I just figured if I add potassium permanganate (a really small amount) to the developing solution it should retard silver development to compensate for the weak dye formation, thus lower the effective silver development strength to match the colour developing strength... hopefully.. maybe... well no harm in trying!
This appears to be a major step forward, I used my parodinal formulation which I -think- is equivalent to 1+20 the way i mixed it up should be equivalent.. except with no sodium sulphite, touch of ascorbic acid, like a small pinch between the fingers to the concentrate, which was 60mls, i used 15mls of concentrate, and 50mls of potassium permanganate solution...1/4 of a teaspoon of pemanganate to 140ml of water.
Developed at 23c, for 50min-1hr, with agitation here and there.. not much and would normally result in heavy adjacency affects.. I cant see any on the negative I bleached and fixed...but when stretching the levels way out (as its thin) it is apparent.. but not by much... (just one frame, havent done the rest of the roll), still looks too thin, but this one is at box speed and is a lot better than previous tests.
The ratio of silver development to dye formation is still too wide... but the gap is smaller now, Im looking forward to the overexposed denser shots to see how they turn out after bleach and fixing.
I need to try another roll with the same formulation @ 2 hours, with more permanganate (or maybe just try adding some regular bleach?) (edit: also I might try the same formulation @ 35-40, 10-15min)
edit: also scanned while still wet as i couldnt wait, also while i levelled the channels to balance the image, i didnt touch the saturation, havent done any colour correction or channel swiching on this
edit: a +2 shot.. which is very strange because that yellow is right, but that green bin behind it has a strong red lid.. not green.. lol, wonder if im not getting red in the +2's
And how it appears to the scanner (similar range to others, better to my eyes, and more colour)
And a -2 of the same shot (4 stops diff to the one above), with a partial bleach bypass like the op, 1 part bleach, 5 parts fix, 5 parts water for a short period since I could see the red (cyan) on the negative in this one.

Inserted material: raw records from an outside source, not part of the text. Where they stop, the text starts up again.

-- ===== LEMMAS AND PROOFS =====

-- A's loop with canonical (always-sufficient) fuel, the common reference point of both proofs
def pvLp (t : List Char) (i d : Int) : Int := pvLoopAGo t (t.length + 1) i d

lemma pv_fuel_inv (t : List Char) : ∀ (f1 : Nat) (f2 : Nat) (i d : Int),
    (t.length : Int) - i ≤ f1 → (t.length : Int) - i ≤ f2 →
    pvLoopAGo t f1 i d = pvLoopAGo t f2 i d := by
  intro f1
  induction f1 with
  | zero =>
    intro f2 i d h1 h2
    have hi : ¬ i < (t.length : Int) := by omega
    cases f2 with
    | zero => rfl
    | succ f2 => rw [pvLoopAGo, pvLoopAGo, if_neg hi]
  | succ f1 ih =>
    intro f2 i d h1 h2
    by_cases hi : i < (t.length : Int)
    · cases f2 with
      | zero => omega
      | succ f2 =>
        rw [pvLoopAGo, pvLoopAGo, if_pos hi, if_pos hi]
        simp only []
        split_ifs <;> [exact ih f2 _ _ (by omega) (by omega);
          rfl; exact ih f2 _ _ (by omega) (by omega); exact ih f2 _ _ (by omega) (by omega)]
    · cases f2 with
      | zero => rw [pvLoopAGo, pvLoopAGo, if_neg hi]
      | succ f2 => rw [pvLoopAGo, pvLoopAGo, if_neg hi, if_neg hi]

lemma pv_loop_ge (t : List Char) : ∀ (f : Nat) (i d : Int), i ≤ pvLoopAGo t f i d := by
  intro f
  induction f with
  | zero => intro i d; rw [pvLoopAGo]
  | succ f ih =>
    intro i d
    by_cases h : i < (t.length : Int)
    · rw [pvLoopAGo, if_pos h]
      simp only []
      split_ifs with h1 h2 h3
      · exact le_trans (by omega : i ≤ i + 1) (ih (i + 1) (d + 1))
      · omega
      · exact le_trans (by omega : i ≤ i + 1) (ih (i + 1) (d - 1))
      · exact le_trans (by omega : i ≤ i + 1) (ih (i + 1) d)
    · rw [pvLoopAGo, if_neg h]

lemma pvLp_ge (t : List Char) (i d : Int) : i ≤ pvLp t i d := pv_loop_ge t _ i d

lemma pvLp_high (t : List Char) (i d : Int) (h : ¬ i < (t.length : Int)) : pvLp t i d = i := by
  rw [pvLp, pvLoopAGo, if_neg h]

lemma pvLp_step (t : List Char) (i d : Int) (h0 : 0 ≤ i) (h : i < (t.length : Int)) :
    pvLp t i d =
      (let c := (PySem.List.pyGet? t i).getD ' '
       if c = '{' then pvLp t (i + 1) (d + 1)
       else if c = '}' then (if d - 1 = 0 then i + 1 else pvLp t (i + 1) (d - 1))
       else pvLp t (i + 1) d) := by
  rw [pvLp, pvLoopAGo, if_pos h]
  simp only []
  split_ifs with h1 h2 h3
  · exact pv_fuel_inv t _ _ _ _ (by omega) (by omega)
  · rfl
  · exact pv_fuel_inv t _ _ _ _ (by omega) (by omega)
  · exact pv_fuel_inv t _ _ _ _ (by omega) (by omega)

lemma pv_comp (t : List Char) : ∀ (k : Nat) (i d : Int), 0 ≤ i → 1 ≤ d →
    ((t.length : Int) - i).toNat ≤ k → pvLp t i (d + 1) = pvLp t (pvLp t i 1) d := by
  intro k
  induction k with
  | zero =>
    intro i d h0 hd hk
    have h : ¬ i < (t.length : Int) := by omega
    rw [pvLp_high t i (d + 1) h, pvLp_high t i 1 h, pvLp_high t i d h]
  | succ k ih =>
    intro i d h0 hd hk
    by_cases h : i < (t.length : Int)
    · rw [pvLp_step t i (d + 1) h0 h, pvLp_step t i 1 h0 h]
      simp only []
      by_cases hc1 : (PySem.List.pyGet? t i).getD ' ' = '{'
      · rw [if_pos hc1, if_pos hc1]
        have hge : i + 1 ≤ pvLp t (i + 1) 1 := pvLp_ge t (i + 1) 1
        have e1 : pvLp t (i + 1) (d + 1 + 1) = pvLp t (pvLp t (i + 1) 1) (d + 1) :=
          ih (i + 1) (d + 1) (by omega) (by omega) (by omega)
        have e2 : pvLp t (pvLp t (i + 1) 1) (d + 1) = pvLp t (pvLp t (pvLp t (i + 1) 1) 1) d :=
          ih (pvLp t (i + 1) 1) d (by omega) hd (by omega)
        have e3 : pvLp t (i + 1) (1 + 1) = pvLp t (pvLp t (i + 1) 1) 1 :=
          ih (i + 1) 1 (by omega) (by omega) (by omega)
        rw [e1, e2, ← e3]
      · rw [if_neg hc1, if_neg hc1]
        by_cases hc2 : (PySem.List.pyGet? t i).getD ' ' = '}'
        · rw [if_pos hc2, if_pos hc2, if_neg (by omega : ¬ d + 1 - 1 = 0),
            if_pos (by norm_num : (1 : Int) - 1 = 0)]
          norm_num
        · rw [if_neg hc2, if_neg hc2]
          exact ih (i + 1) d (by omega) hd (by omega)
    · rw [pvLp_high t i (d + 1) h, pvLp_high t i 1 h, pvLp_high t i d h]
-- pv_equiv track=rewrite | github.com/panmpan17/HandMadeGame | utilites/make_font_atlas.py | simple_shelf_pack
-- ===== SOURCE A (Python) =====
-- def simple_shelf_pack(sizes, atlas_width, padding=1):
--     """
--     Simple shelf packer.
--     sizes: list of (w,h, id) tuples
--     returns dict id -> (x,y,w,h) and atlas_height
--     """
--     x = padding
--     y = padding
--     shelf_h = 0
--     placements = {}
--     for w,h,ident in sizes:
--         if x + w + padding > atlas_width:
--             # new shelf
--             y += shelf_h + padding
--             x = padding
--             shelf_h = 0
--         placements[ident] = (x, y, w, h)
--         x += w + padding
--         shelf_h = max(shelf_h, h)
--     atlas_height = y + shelf_h + padding
--     return placements, atlas_height
-- ===== SOURCE B (Python) =====
-- def simple_shelf_pack(sizes, atlas_width, padding=1):
--     """
--     Two-pass shelf packer.
--     Pass 1 groups the glyphs into shelves (rows), each with its max height;
--     pass 2 walks the shelves with a running y and lays each row out from x=padding.
--     """
--     # pass 1: materialize the shelves
--     shelves = []
--     cur, cur_h, x = [], 0, padding
--     for w, h, ident in sizes:
--         if x + w + padding > atlas_width:
--             shelves.append((cur, cur_h))
--             cur, cur_h, x = [], 0, padding
--         cur.append((w, h, ident))
--         cur_h = max(cur_h, h)
--         x += w + padding
--     shelves.append((cur, cur_h))
--     # pass 2: lay out each shelf left-to-right
--     placements = {}
--     y = padding
--     for glyphs, max_h in shelves:
--         x = padding
--         for w, h, ident in glyphs:
--             placements[ident] = (x, y, w, h)
--             x += w + padding
--         y += max_h + padding
--     return placements, y
-- ===== Notes on version B (the rewrite author's own statement) =====
-- stated objective: alternative
-- what changed: Replaces A's single fused loop over mutable (x,y,shelf_h) state by a two-pass algorithm: pass 1 materializes a list of shelves (glyph list + max height), pass 2 walks the shelves with a running y and lays each row out from x=padding.
import Mathlib
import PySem

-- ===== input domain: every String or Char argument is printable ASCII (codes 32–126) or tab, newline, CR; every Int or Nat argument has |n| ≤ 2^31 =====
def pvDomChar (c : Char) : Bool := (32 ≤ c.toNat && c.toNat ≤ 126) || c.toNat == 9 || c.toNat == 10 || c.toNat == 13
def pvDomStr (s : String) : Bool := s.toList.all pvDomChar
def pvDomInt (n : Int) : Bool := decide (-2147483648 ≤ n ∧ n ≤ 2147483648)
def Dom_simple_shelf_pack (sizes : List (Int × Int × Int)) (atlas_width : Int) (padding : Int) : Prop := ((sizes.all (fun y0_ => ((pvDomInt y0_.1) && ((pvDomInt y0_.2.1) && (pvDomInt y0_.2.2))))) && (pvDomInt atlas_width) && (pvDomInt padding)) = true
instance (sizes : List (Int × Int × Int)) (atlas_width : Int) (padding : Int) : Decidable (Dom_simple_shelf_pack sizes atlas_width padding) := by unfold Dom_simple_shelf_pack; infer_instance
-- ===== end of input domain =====

-- B replaces A's single fused loop by a two-pass algorithm (materialize shelves, then lay them out);
-- same result, same cost (objective: alternative). Both are total; no Pre_ needed.

-- ===== PORT A =====
-- A's for-loop over (x, y, shelf_h, placements); the branch resets (x, y, shelf_h), then the
-- common tail places the glyph and advances x / shelf_h.
def pvLoopA (atlas_width padding : Int) :
    List (Int × Int × Int) → Int × Int × Int × PySem.Dict Int (Int × Int × Int × Int) →
    Int × Int × Int × PySem.Dict Int (Int × Int × Int × Int)
  | [], st => st
  | (w, h, ident) :: rest, (x, y, shelf_h, placements) =>
    let (x, y, shelf_h) :=
      if x + w + padding > atlas_width then (padding, y + shelf_h + padding, 0)
      else (x, y, shelf_h)
    pvLoopA atlas_width padding rest
      (x + w + padding, y, max shelf_h h, placements.insert ident (x, y, w, h))

def simple_shelf_pack (sizes : List (Int × Int × Int)) (atlas_width : Int) (padding : Int) : (List (Int × Int × Int × Int × Int)) × Int :=
  let st := pvLoopA atlas_width padding sizes (padding, padding, 0, PySem.Dict.empty)
  (st.2.2.2.items, st.2.1 + st.2.2.1 + padding)

-- ===== PORT B =====
-- pass 1: group the glyphs into shelves, each carrying its glyph list and running max height
def pvShelves (atlas_width padding : Int) :
    List (Int × Int × Int) → List (Int × Int × Int) → Int → Int →
    List (List (Int × Int × Int) × Int)
  | [], cur, cur_h, _ => [(cur, cur_h)]
  | (w, h, ident) :: rest, cur, cur_h, x =>
    if x + w + padding > atlas_width then
      (cur, cur_h) :: pvShelves atlas_width padding rest [(w, h, ident)] (max 0 h) (padding + w + padding)
    else
      pvShelves atlas_width padding rest (cur ++ [(w, h, ident)]) (max cur_h h) (x + w + padding)

-- inner loop of pass 2: lay one shelf out left-to-right from a given x
def pvLayoutRow (padding : Int) :
    Int → Int → List (Int × Int × Int) → PySem.Dict Int (Int × Int × Int × Int) →
    PySem.Dict Int (Int × Int × Int × Int)
  | _, _, [], d => d
  | x, y, (w, h, ident) :: rest, d =>
    pvLayoutRow padding (x + w + padding) y rest (d.insert ident (x, y, w, h))

-- outer loop of pass 2: walk the shelves with a running y
def pvPass2 (padding : Int) :
    List (List (Int × Int × Int) × Int) → Int → PySem.Dict Int (Int × Int × Int × Int) →
    PySem.Dict Int (Int × Int × Int × Int) × Int
  | [], y, d => (d, y)
  | (glyphs, max_h) :: rest, y, d =>
    pvPass2 padding rest (y + max_h + padding) (pvLayoutRow padding padding y glyphs d)

def simple_shelf_pack_alt (sizes : List (Int × Int × Int)) (atlas_width : Int) (padding : Int) : (List (Int × Int × Int × Int × Int)) × Int :=
  let shelves := pvShelves atlas_width padding sizes [] 0 padding
  let (placements, y) := pvPass2 padding shelves padding PySem.Dict.empty
  (placements.items, y)

-- ===== PRECONDITION & SPEC =====
def Spec_simple_shelf_pack (sizes : List (Int × Int × Int)) (atlas_width : Int) (padding : Int) (out : (List (Int × Int × Int × Int × Int)) × Int) : Prop := out = simple_shelf_pack_alt sizes atlas_width padding
instance (sizes : List (Int × Int × Int)) (atlas_width : Int) (padding : Int) (out : (List (Int × Int × Int × Int × Int)) × Int) : Decidable (Spec_simple_shelf_pack sizes atlas_width padding out) := by unfold Spec_simple_shelf_pack; infer_instance

-- ===== CLAIM (what is proved, stated in full; the proofs are below) =====
def Claim_equal_simple_shelf_pack : Prop := ∀ (sizes : List (Int × Int × Int)) (atlas_width : Int) (padding : Int), Dom_simple_shelf_pack sizes atlas_width padding → Spec_simple_shelf_pack sizes atlas_width padding (simple_shelf_pack sizes atlas_width padding)

-- ===== LEMMAS AND PROOFS =====

-- total advance contributed by a row of glyphs
def pvRowW (padding : Int) (cur : List (Int × Int × Int)) : Int :=
  (cur.map (fun g => g.1 + padding)).sum

theorem pvLayoutRow_append (padding x y : Int) (cur : List (Int × Int × Int))
    (w h ident : Int) (d : PySem.Dict Int (Int × Int × Int × Int)) :
    pvLayoutRow padding x y (cur ++ [(w, h, ident)]) d =
      (pvLayoutRow padding x y cur d).insert ident (x + pvRowW padding cur, y, w, h) := by
  induction cur generalizing x d with
  | nil => simp [pvLayoutRow, pvRowW]
  | cons g rest ih =>
      obtain ⟨w', h', id'⟩ := g
      simp only [List.cons_append, pvLayoutRow, ih, pvRowW, List.map_cons, List.sum_cons]
      ring_nf

-- the key invariant: A's loop from a state whose current row is `cur` (already placed from
-- x = padding) computes exactly B's pass 2 applied to pass 1's shelves
theorem pvKey (atlas_width padding : Int) (sizes : List (Int × Int × Int)) :
    ∀ (y shelf_h : Int) (cur : List (Int × Int × Int)) (d : PySem.Dict Int (Int × Int × Int × Int)),
    (let st := pvLoopA atlas_width padding sizes
        (padding + pvRowW padding cur, y, shelf_h, pvLayoutRow padding padding y cur d)
     (st.2.2.2, st.2.1 + st.2.2.1 + padding)) =
    pvPass2 padding (pvShelves atlas_width padding sizes cur shelf_h (padding + pvRowW padding cur)) y d := by
  induction sizes with
  | nil =>
      intro y shelf_h cur d
      simp [pvLoopA, pvShelves, pvPass2]
  | cons g rest ih =>
      intro y shelf_h cur d
      obtain ⟨w, h, ident⟩ := g
      by_cases hbr : padding + pvRowW padding cur + w + padding > atlas_width
      · simp only [pvLoopA, pvShelves, if_pos hbr, pvPass2]
        have h1 : padding + w + padding = padding + pvRowW padding [(w, h, ident)] := by
          simp [pvRowW]; ring
        have h2 : (pvLayoutRow padding padding y cur d).insert ident
              (padding, y + shelf_h + padding, w, h) =
            pvLayoutRow padding padding (y + shelf_h + padding) [(w, h, ident)]
              (pvLayoutRow padding padding y cur d) := by
          simp [pvLayoutRow]
        rw [h2, h1]
        exact ih (y + shelf_h + padding) (max 0 h) [(w, h, ident)] (pvLayoutRow padding padding y cur d)
      · simp only [pvLoopA, pvShelves, if_neg hbr]
        have h1 : padding + pvRowW padding cur + w + padding =
            padding + pvRowW padding (cur ++ [(w, h, ident)]) := by
          simp [pvRowW]; ring
        have h2 : (pvLayoutRow padding padding y cur d).insert ident
              (padding + pvRowW padding cur, y, w, h) =
            pvLayoutRow padding padding y (cur ++ [(w, h, ident)]) d := by
          rw [pvLayoutRow_append]
        rw [h2, h1]
        exact ih y (max shelf_h h) (cur ++ [(w, h, ident)]) d

-- ===== VERDICT (by name: the statement is the Claim_ definition above) =====
theorem simple_shelf_pack_spec : Claim_equal_simple_shelf_pack := by
  intro sizes atlas_width padding _
  have h := pvKey atlas_width padding sizes padding 0 [] PySem.Dict.empty
  simp only [pvRowW, List.map_nil, List.sum_nil, add_zero, pvLayoutRow] at h
  rcases hp : pvPass2 padding (pvShelves atlas_width padding sizes [] 0 padding) padding
      PySem.Dict.empty with ⟨pl, yv⟩
  rw [hp] at h
  have h1 := congrArg Prod.fst h
  have h2 := congrArg Prod.snd h
  simp only [] at h1 h2
  simp [Spec_simple_shelf_pack, simple_shelf_pack, simple_shelf_pack_alt, hp, h1, h2]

+180 on hue, then some level balancing and +30 saturation.
I think more permanganate is required, and also a hot solution, hopefully that will help with the small density range, and thus scanner noise from stretching the image out so far, as on average im getting 1/8th usage of the scanner range, otherwise the only other solution would be to dSLR + macro it, and possibly HDR it at 1/3rd stops to interpolate more separation to compensate for the bit loss.. though thats for another site I guess
side note on the colour correction: +90 on hue seems to bring back the red in both, to which i can correct the overall image with levels after, havent posted these examples though.